OpenCL kernels, and the discovery and runtime adaptation of actors and stages, as well as a channel-based abstraction of network communication. There is also a discussion of porting the runtime to a number of different hardware platforms, including resource-constrained embedded systems.

The main justification of using an actor-based abstraction for programming concurrent, distributed, embedded, and adaptive applications is made in Chapter 5. The chapter is split into three sections:

Firstly, a justification of the actor as the unit of abstraction for embedded programming is made. To show this, a number of applications which covered the different equivalence classes of activity found in embedded applications were used to compare this work with the popular TinyOS/nesC system. In terms of linguistic complexity, Ensemble applications express much simpler, functionally equivalent code when compared to nesC equivalents. Performance comparisons show that when Ensemble is compiled to C code directly, it provides at least equivalent performance to TinyOS, and still had plenty of RAM and ROM available on the embedded hardware. This chapter also discussed the runtime cost of interpreting Ensemble applications by the custom Ensemble VM on resource-constrained hardware. The results show comparable performance for typical embedded applications to the native performance, and do not show excessive resource consumption. Hence,

interpreted applications are a valid base to explore runtime adaptation on embedded

devices. Also, this section proves that the movable memory space can be used to reduce the increased heap fragmentation and allocation costs incurred by the use of automatic garbage collection and shared-nothing semantics.
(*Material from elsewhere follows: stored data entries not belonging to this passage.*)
-- pv_equiv track=rewrite | github.com/robakof/Auto-ERP-Agent | tools/agent_bus_cli.py | _parse_suggest_block
-- ===== SOURCE A (Python) =====
-- _SUGGEST_TYPES = ("rule", "tool", "discovery", "observation")
--
-- def _parse_suggest_block(block: str) -> tuple[str, str, str]:
--     """Parse a suggestion block into (type, title, content).
--
--     Metadata lines at the top of the block: 'type: <value>' and 'title: <value>'.
--     Remaining lines (after stripping leading metadata) become the content.
--     """
--     lines = block.splitlines()
--     suggest_type = "observation"
--     title = ""
--     content_start = 0
--     for i, line in enumerate(lines):
--         lower = line.strip().lower()
--         if lower.startswith("type:"):
--             value = line.split(":", 1)[1].strip()
--             if value in _SUGGEST_TYPES:
--                 suggest_type = value
--             content_start = i + 1
--         elif lower.startswith("title:"):
--             title = line.split(":", 1)[1].strip()
--             content_start = i + 1
--         else:
--             break
--     content = "\n".join(lines[content_start:]).strip()
--     return suggest_type, title, content
-- ===== SOURCE B (Python) =====
-- _SUGGEST_TYPES = ("rule", "tool", "discovery", "observation")
--
--
-- def _is_meta(line):
--     low = line.strip().lower()
--     return low.startswith("type:") or low.startswith("title:")
--
--
-- def _value(line):
--     return line.split(":", 1)[1].strip()
--
--
-- def _parse_suggest_block(block):
--     """Find the header/body boundary, then take each field as the LAST matching
--     header line via a reverse search (instead of a forward loop with overwriting
--     state)."""
--     lines = block.splitlines()
--     n = next((i for i, l in enumerate(lines) if not _is_meta(l)), len(lines))
--     header = lines[:n]
--     suggest_type = next(
--         (_value(l) for l in reversed(header)
--          if l.strip().lower().startswith("type:") and _value(l) in _SUGGEST_TYPES),
--         "observation")
--     title = next(
--         (_value(l) for l in reversed(header)
--          if l.strip().lower().startswith("title:")),
--         "")
--     return suggest_type, title, "\n".join(lines[n:]).strip()
-- ===== Notes on version B (the rewrite author's own statement) =====
-- stated objective: alternative
-- what changed: Replaces A's forward state loop (which overwrites type/title and tracks content_start as it goes) by boundary-then-reverse-search: locate the first non-metadata line, then obtain each field as the last matching header line via a generator search over reversed(header).
import Mathlib
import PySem

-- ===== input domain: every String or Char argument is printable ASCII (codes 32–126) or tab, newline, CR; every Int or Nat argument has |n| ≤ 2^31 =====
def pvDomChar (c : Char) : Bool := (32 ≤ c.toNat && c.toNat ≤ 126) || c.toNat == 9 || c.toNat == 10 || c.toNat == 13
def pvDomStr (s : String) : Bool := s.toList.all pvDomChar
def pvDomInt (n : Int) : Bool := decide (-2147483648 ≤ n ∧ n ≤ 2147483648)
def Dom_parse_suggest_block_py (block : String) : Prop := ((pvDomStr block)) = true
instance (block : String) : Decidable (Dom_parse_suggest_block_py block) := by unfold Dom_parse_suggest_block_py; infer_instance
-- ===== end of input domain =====

-- B replaces A's forward state loop by boundary-then-reverse-search: find the first
-- non-metadata line, then pick each field as the LAST matching header line; objective: alternative.

-- ===== PORT A =====
def pvSuggestTypes : List String := ["rule", "tool", "discovery", "observation"]

-- line.split(":", 1)[1].strip()  (only evaluated on lines that contain ':')
def pvSplitVal (line : String) : String :=
  PySem.Str.strip (PySem.List.pyGetD ((PySem.Str.splitMax? line ":" 1).getD []) 1 "")

-- A's 'for i, line in enumerate(lines)' with break, state (suggest_type, title, content_start)
def pvALoop : List String → Nat → String → String → Nat → String × String × Nat
  | [], _, st, ti, cs => (st, ti, cs)
  | line :: rest, i, st, ti, cs =>
    let lower := PySem.Str.lower (PySem.Str.strip line)
    if PySem.Str.startswith lower "type:" then
      let value := pvSplitVal line
      if value ∈ pvSuggestTypes then pvALoop rest (i + 1) value ti (i + 1)
      else pvALoop rest (i + 1) st ti (i + 1)
    else if PySem.Str.startswith lower "title:" then
      pvALoop rest (i + 1) st (pvSplitVal line) (i + 1)
    else (st, ti, cs)

def parse_suggest_block_py (block : String) : String × String × String :=
  let lines := PySem.Str.splitlines block
  let r := pvALoop lines 0 "observation" "" 0
  (r.1, r.2.1, PySem.Str.strip (PySem.Str.join "\n" (PySem.List.slice lines (some (r.2.2 : Int)) none)))

-- ===== PORT B =====
def pvIsMeta (line : String) : Bool :=
  let low := PySem.Str.lower (PySem.Str.strip line)
  PySem.Str.startswith low "type:" || PySem.Str.startswith low "title:"

-- next((i for i, l in enumerate(lines) if not _is_meta(l)), len(lines))
def pvBoundary : List String → Nat
  | [] => 0
  | l :: rest => if pvIsMeta l then pvBoundary rest + 1 else 0

-- next((_value(l) for l in rev if type-line with valid value), default via .getD)
def pvFindType : List String → Option String
  | [] => none
  | l :: rest =>
    if PySem.Str.startswith (PySem.Str.lower (PySem.Str.strip l)) "type:"
        && decide (pvSplitVal l ∈ pvSuggestTypes) then some (pvSplitVal l)
    else pvFindType rest

-- next((_value(l) for l in rev if title-line), default via .getD)
def pvFindTitle : List String → Option String
  | [] => none
  | l :: rest =>
    if PySem.Str.startswith (PySem.Str.lower (PySem.Str.strip l)) "title:" then some (pvSplitVal l)
    else pvFindTitle rest

def parse_suggest_block_py_alt (block : String) : String × String × String :=
  let lines := PySem.Str.splitlines block
  let n := pvBoundary lines
  let header := lines.take n
  ((pvFindType header.reverse).getD "observation",
   (pvFindTitle header.reverse).getD "",
   PySem.Str.strip (PySem.Str.join "\n" (lines.drop n)))

-- ===== PRECONDITION & SPEC =====
def Spec_parse_suggest_block_py (block : String) (out : String × String × String) : Prop := out = parse_suggest_block_py_alt block
instance (block : String) (out : String × String × String) : Decidable (Spec_parse_suggest_block_py block out) := by unfold Spec_parse_suggest_block_py; infer_instance

-- ===== CLAIM (what is proved, stated in full; the proofs are below) =====
def Claim_equal_parse_suggest_block_py : Prop := ∀ (block : String), Dom_parse_suggest_block_py block → Spec_parse_suggest_block_py block (parse_suggest_block_py block)

-- ===== LEMMAS AND PROOFS =====
theorem pvFindType_append (xs ys : List String) :
    pvFindType (xs ++ ys) = (pvFindType xs).or (pvFindType ys) := by
  induction xs with
  | nil => simp [pvFindType]
  | cons l rest ih =>
    simp only [List.cons_append, pvFindType, ih]
    split <;> simp [Option.or]

theorem pvFindTitle_append (xs ys : List String) :
    pvFindTitle (xs ++ ys) = (pvFindTitle xs).or (pvFindTitle ys) := by
  induction xs with
  | nil => simp [pvFindTitle]
  | cons l rest ih =>
    simp only [List.cons_append, pvFindTitle, ih]
    split <;> simp [Option.or]

-- a line whose stripped, lowered form starts with "type:" cannot also start with "title:"
theorem pvType_not_title (l : List Char)
    (h : PySem.Chars.startswith l ['t','y','p','e',':'] = true) :
    PySem.Chars.startswith l ['t','i','t','l','e',':'] = false := by
  rw [PySem.Chars.startswith_iff] at h
  by_contra hc
  rw [Bool.not_eq_false, PySem.Chars.startswith_iff] at hc
  obtain ⟨a, ha⟩ := h
  obtain ⟨b, hb⟩ := hc
  have := ha.trans hb.symm
  simp at this

-- A's loop, entered with cs = i, equals B's boundary-plus-reverse-searches, shifted by i.
theorem pvALoop_eq (lines : List String) : ∀ (i : Nat) (st ti : String),
    pvALoop lines i st ti i =
      ((pvFindType (lines.take (pvBoundary lines)).reverse).getD st,
       (pvFindTitle (lines.take (pvBoundary lines)).reverse).getD ti,
       i + pvBoundary lines) := by
  induction lines with
  | nil => intro i st ti; simp [pvALoop, pvBoundary, pvFindType, pvFindTitle]
  | cons line rest ih =>
    intro i st ti
    by_cases hty : PySem.Chars.startswith (PySem.Chars.lower (PySem.Chars.strip line.toList)) ['t','y','p','e',':'] = true
    · have hnt := pvType_not_title _ hty
      have hm : pvIsMeta line = true := by simp [pvIsMeta, hty]
      have hb : pvBoundary (line :: rest) = pvBoundary rest + 1 := by simp [pvBoundary, hm]
      by_cases hv : pvSplitVal line ∈ pvSuggestTypes
      · rw [show pvALoop (line :: rest) i st ti i = pvALoop rest (i+1) (pvSplitVal line) ti (i+1) from by
          simp [pvALoop, hty, hv]]
        rw [ih, hb]
        simp only [List.take_succ_cons, List.reverse_cons, pvFindType_append, pvFindTitle_append,
          pvFindType, pvFindTitle, hv]
        cases pvFindType (List.take (pvBoundary rest) rest).reverse <;>
          cases pvFindTitle (List.take (pvBoundary rest) rest).reverse <;>
            simp [Option.or, hty, hnt] <;> omega
      · rw [show pvALoop (line :: rest) i st ti i = pvALoop rest (i+1) st ti (i+1) from by
          simp [pvALoop, hty, hv]]
        rw [ih, hb]
        simp only [List.take_succ_cons, List.reverse_cons, pvFindType_append, pvFindTitle_append,
          pvFindType, pvFindTitle, hv]
        cases pvFindType (List.take (pvBoundary rest) rest).reverse <;>
          cases pvFindTitle (List.take (pvBoundary rest) rest).reverse <;>
            simp [Option.or, hty, hnt] <;> omega
    · by_cases hti : PySem.Chars.startswith (PySem.Chars.lower (PySem.Chars.strip line.toList)) ['t','i','t','l','e',':'] = true
      · have hm : pvIsMeta line = true := by simp [pvIsMeta, hti]
        have hb : pvBoundary (line :: rest) = pvBoundary rest + 1 := by simp [pvBoundary, hm]
        rw [show pvALoop (line :: rest) i st ti i = pvALoop rest (i+1) st (pvSplitVal line) (i+1) from by
          simp [pvALoop, hty, hti]]
        rw [ih, hb]
        simp only [List.take_succ_cons, List.reverse_cons, pvFindType_append, pvFindTitle_append,
          pvFindType, pvFindTitle]
        cases pvFindType (List.take (pvBoundary rest) rest).reverse <;>
          cases pvFindTitle (List.take (pvBoundary rest) rest).reverse <;>
            simp [Option.or, hty, hti] <;> omega
      · have hm : pvIsMeta line = false := by simp [pvIsMeta, hty, hti]
        simp [pvALoop, hty, hti, pvBoundary, hm, pvFindType, pvFindTitle]

-- ===== VERDICT (by name: the statement is the Claim_ definition above) =====
theorem parse_suggest_block_py_spec : Claim_equal_parse_suggest_block_py := by
  intro block _
  unfold Spec_parse_suggest_block_py parse_suggest_block_py parse_suggest_block_py_alt
  simp only [pvALoop_eq, Nat.zero_add]
  rw [PySem.List.slice_from_natCast]
theorem piece_pairwise (pts : List (Int × Int)) (Y : Int) :
    (pvPiece pts Y).Pairwise pvLex := by
  rw [pvPiece, List.pairwise_map]
  exact (PySem.List.sorted_pairwise (pvGrp pts Y) (fun v => v)).imp
    (fun h => Or.inr ⟨rfl, h⟩)

theorem flat_pairwise (pts : List (Int × Int)) :
    ∀ (K : List Int), K.Pairwise (· < ·) → (K.flatMap (pvPiece pts)).Pairwise pvLex := by
  intro K
  induction K with
  | nil => simp
  | cons Y K' ih =>
    intro hK
    rw [List.pairwise_cons] at hK
    rw [List.flatMap_cons]
    refine List.pairwise_append.mpr ⟨piece_pairwise pts Y, ih hK.2, ?_⟩
    intro a ha b hb
    obtain ⟨Y', hY', hbY'⟩ := List.mem_flatMap.mp hb
    left
    rw [mem_piece_snd ha, mem_piece_snd hbY']
    exact hK.1 Y' hY'

theorem canon_pairwise (pts : List (Int × Int)) : (pvCanon pts).Pairwise pvLex :=
  flat_pairwise pts _ (PySem.List.sorted_ofList_pairwise_lt (pts.map (fun p => p.2)))


theorem lex_iff (a b : Int × Int) :
    pvLex a b ↔ (toLex (a.2, a.1) : Int ×ₗ Int) ≤ toLex (b.2, b.1) := by
  rw [Prod.Lex.toLex_le_toLex]; rfl

theorem double_sort_eq_canon (pts : List (Int × Int)) :
    PySem.List.sorted (PySem.List.sorted pts (fun k => k.1)) (fun k => k.2) = pvCanon pts := by
  have hs : (PySem.List.sorted (PySem.List.sorted pts (fun k => k.1)) (fun k => k.2)).Pairwise pvLex :=
    sorted_snd_stable _ (PySem.List.sorted_pairwise pts (fun k => k.1))
  have hperm : (PySem.List.sorted (PySem.List.sorted pts (fun k => k.1)) (fun k => k.2)).Perm (pvCanon pts) :=
    ((PySem.List.sorted_perm _ _ _).trans (PySem.List.sorted_perm _ _ _)).trans (canon_perm pts).symm
  refine PySem.List.eq_of_perm_of_pairwise_le_of_injective
    (fun p => (toLex (p.2, p.1) : Int ×ₗ Int)) ?_ hperm ?_ ?_
  · intro a b h
    have := toLex.injective h
    exact Prod.ext (congrArg Prod.snd this) (congrArg Prod.fst this)
  · exact hs.imp (fun h => (lex_iff _ _).mp h)
  · exact (canon_pairwise pts).imp (fun h => (lex_iff _ _).mp h)

theorem sorted_id_spec (a : Int) (t : List Int) :
    ∃ t₂, PySem.List.sorted (a :: t) (fun v => v) = (t.foldl min a) :: t₂ ∧
      ((t.foldl min a) :: t₂).getLast? = some (t.foldl max a) := by
  have hlen : (PySem.List.sorted (a :: t) (fun v => v)).length = t.length + 1 :=
    PySem.List.length_sorted _ _ _
  obtain ⟨m, t₂, hs⟩ : ∃ m t₂, PySem.List.sorted (a :: t) (fun v => v) = m :: t₂ := by
    cases h : PySem.List.sorted (a :: t) (fun v => v) with
    | nil => rw [h] at hlen; simp at hlen
    | cons m t₂ => exact ⟨m, t₂, rfl⟩
  have hmem : ∀ z : Int, z ∈ PySem.List.sorted (a :: t) (fun v => v) ↔ z ∈ a :: t :=
    fun z => (PySem.List.sorted_perm _ _ _).mem_iff
  have hfminmem : t.foldl min a ∈ a :: t := by
    rcases PySem.List.foldl_min_mem t a with h' | h'
    · rw [h']; exact List.mem_cons_self
    · exact List.mem_cons_of_mem _ h'
  have hfmaxmem : t.foldl max a ∈ a :: t := by
    rcases PySem.List.foldl_max_mem t a with h' | h'
    · rw [h']; exact List.mem_cons_self
    · exact List.mem_cons_of_mem _ h'
  have hm : m = t.foldl min a := by
    have h1 : ∀ y ∈ a :: t, m ≤ y := PySem.List.key_head_sorted_le _ _ hs
    have h2 := PySem.List.foldl_min_le t a
    have hmm : m ∈ a :: t := by
      rw [← hmem, hs]; exact List.mem_cons_self
    refine le_antisymm (h1 _ hfminmem) ?_
    rcases List.mem_cons.mp hmm with rfl | hmt
    · exact h2.1
    · exact h2.2 _ hmt
  have hne : PySem.List.sorted (a :: t) (fun v => v) ≠ [] := by
    rw [hs]; exact List.cons_ne_nil _ _
  have hub : ∀ z ∈ a :: t, z ≤ (PySem.List.sorted (a :: t) (fun v => v)).getLast hne := by
    intro z hz
    obtain ⟨i, hi, rfl⟩ := List.mem_iff_getElem.mp ((hmem z).mpr hz)
    rw [List.getLast_eq_getElem]
    exact PySem.List.key_sorted_getElem_mono (a :: t) (fun v => v) (by omega) (by omega)
  have hLmem : (PySem.List.sorted (a :: t) (fun v => v)).getLast hne ∈ a :: t :=
    (hmem _).mp (List.getLast_mem hne)
  have hlast : (PySem.List.sorted (a :: t) (fun v => v)).getLast hne = t.foldl max a := by
    have h2 := PySem.List.le_foldl_max t a
    refine le_antisymm ?_ (hub _ hfmaxmem)
    rcases List.mem_cons.mp hLmem with h' | h'
    · rw [h']; exact h2.1
    · exact h2.2 _ h'
  refine ⟨t₂, by rw [← hm]; exact hs, ?_⟩
  rw [← hm, ← hs, List.getLast?_eq_some_getLast hne, hlast]

theorem takeWhile_all_append {α : Type} (p : α → Bool) (u v : List α)
    (hu : ∀ a ∈ u, p a = true) (hv : ∀ a ∈ v, p a = false) :
    (u ++ v).takeWhile p = u ∧ (u ++ v).dropWhile p = v := by
  induction u with
  | nil =>
    simp only [List.nil_append]
    cases v with
    | nil => simp
    | cons b v' =>
      rw [List.takeWhile_cons_of_neg, List.dropWhile_cons_of_neg] <;>
        simp [hv b List.mem_cons_self]
  | cons a u' ih =>
    have hpa := hu a List.mem_cons_self
    rw [List.cons_append, List.takeWhile_cons_of_pos hpa, List.dropWhile_cons_of_pos hpa]
    have := ih (fun b hb => hu b (List.mem_cons_of_mem _ hb))
    exact ⟨by rw [this.1], this.2⟩

theorem group_flat (pts : List (Int × Int)) : ∀ (K : List Int),
    K.Pairwise (· < ·) → (∀ Y ∈ K, pvGrp pts Y ≠ []) →
    solutionGroup (K.flatMap (pvPiece pts))
      = (K.filter (pvKeep pts)).map (fun Y => ((pvMn pts Y, Y), (pvMx pts Y, Y))) := by
  intro K
  induction K with
  | nil => intro _ _; simp [solutionGroup]
  | cons Y K' ih =>
    intro hK hne
    rw [List.pairwise_cons] at hK
    obtain ⟨a, t, hg⟩ : ∃ a t, pvGrp pts Y = a :: t := by
      cases h : pvGrp pts Y with
      | nil => exact absurd h (hne Y List.mem_cons_self)
      | cons a t => exact ⟨a, t, rfl⟩
    obtain ⟨t₂, hsrt, hlast⟩ := sorted_id_spec a t
    have hlen2 : t.length = t₂.length := by
      have := PySem.List.length_sorted (a :: t) (fun v => v) false
      rw [hsrt] at this
      simpa using this.symm
    have hpiece : pvPiece pts Y = (t.foldl min a, Y) :: t₂.map (fun v => (v, Y)) := by
      rw [pvPiece, hg, hsrt, List.map_cons]
    have hrest_snd : ∀ p ∈ K'.flatMap (pvPiece pts), (p.2 == Y) = false := by
      intro p hp
      obtain ⟨Y', hY', hpY'⟩ := List.mem_flatMap.mp hp
      have h2 : p.2 = Y' := mem_piece_snd hpY'
      have hYY : Y < Y' := hK.1 Y' hY'
      rw [h2]; simp; omega
    have hrun_snd : ∀ p ∈ t₂.map (fun v => (v, Y)), (p.2 == Y) = true := by
      intro p hp; obtain ⟨v, _, rfl⟩ := List.mem_map.mp hp; simp
    have htw := takeWhile_all_append (fun p => (p.2 == Y)) (t₂.map (fun v => (v, Y)))
      (K'.flatMap (pvPiece pts)) hrun_snd hrest_snd
    rw [List.flatMap_cons, hpiece, List.cons_append, solutionGroup]
    simp only []
    have hmn : pvMn pts Y = t.foldl min a := by rw [pvMn, hg]
    have hmx : pvMx pts Y = t.foldl max a := by rw [pvMx, hg]
    cases t₂ with
    | nil =>
      have hkeep : pvKeep pts Y = false := by
        have ht0 : t.length = 0 := by simpa using hlen2
        rw [pvKeep, hg]; simp [ht0]
      rw [List.filter_cons_of_neg (by rw [hkeep]; simp)]
      simp only [List.map_nil] at htw ⊢
      simp only [List.nil_append] at htw ⊢
      simp only [htw.1, htw.2, dif_pos]
      exact ih hK.2 (fun Z hZ => hne Z (List.mem_cons_of_mem _ hZ))
    | cons c t₂' =>
      have hkeep : pvKeep pts Y = true := by
        have ht1 : t.length = t₂'.length + 1 := by simpa using hlen2
        rw [pvKeep, hg]; simp [ht1]
      have hrun_ne : ((c :: t₂').map (fun v => (v, Y))) ≠ [] := by simp
      simp only [htw.1, htw.2, dif_neg hrun_ne]
      have hgl : ((c :: t₂').map (fun v => (v, Y))).getLast hrun_ne = (t.foldl max a, Y) := by
        have h1 : ((c :: t₂').map (fun v => (v, Y))).getLast? = some (t.foldl max a, Y) := by
          rw [List.getLast?_map]
          have : (c :: t₂').getLast? = some (t.foldl max a) := by
            have := hlast
            rwa [List.getLast?_cons_cons] at this
          rw [this]; rfl
        have h2 := List.getLast?_eq_some_getLast hrun_ne
        rw [h1] at h2
        exact (Option.some_inj.mp h2).symm
      rw [hgl, List.filter_cons_of_pos (by rw [hkeep]), List.map_cons, hmn, hmx]
      rw [ih hK.2 (fun Z hZ => hne Z (List.mem_cons_of_mem _ hZ))]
Secondly, a justification that using an actor-based abstraction for programming

accelerator-based concurrency is made. Specifically, by noting the parallels between the two programming models, an actor is used to abstract the representation of a kernel, and channel-based communication abstracts the explicit data movements between actors, kernel

or otherwise. The use of objective software complexity metrics have shown that the

actor-based abstraction is significantly simpler when compared to equivalent C and simpler when compared to equivalent OpenACC implementations across a range of applications. Also, performance results show significant improvements when compared to OpenACC, and comparable performance to C. By using the movable heap space, developers are able to leave data on an accelerator (a common optimisation) to improve performance, without violating the shared nothing semantics of the actor model.

Thirdly, a justification of using actors as an abstraction for adaptive computation is made. Given the description in previous chapters of how adaptation, as expressed in Ensemble, overcomes or addresses the limitations in other actor-based languages, this section focuses on performances results. There are performance results for an embedded device

communicating over Bluetooth to show that such adaptation is both possible and feasible; limitations in the hardware prevented a full set of experiments. Also, there was reference to a suite of micro benchmarks in Appendix C showing the minimal cost of individual

adaptation operations, as well as a discussion and results showing the ease of applying adaptation to kernel-actors and the limited cost of doing so. To motivate the argument of the actor as the unit of adaptation, two applications were created to represent a number of use cases for adaptation: a draughts computer game and a mobile media player. The results showed that little effort was required to apply adaptation to these applications, and that the performance costs for discovery, spawn, or migration were minimal compared to the potential performance improvements that runtime adaptation offered.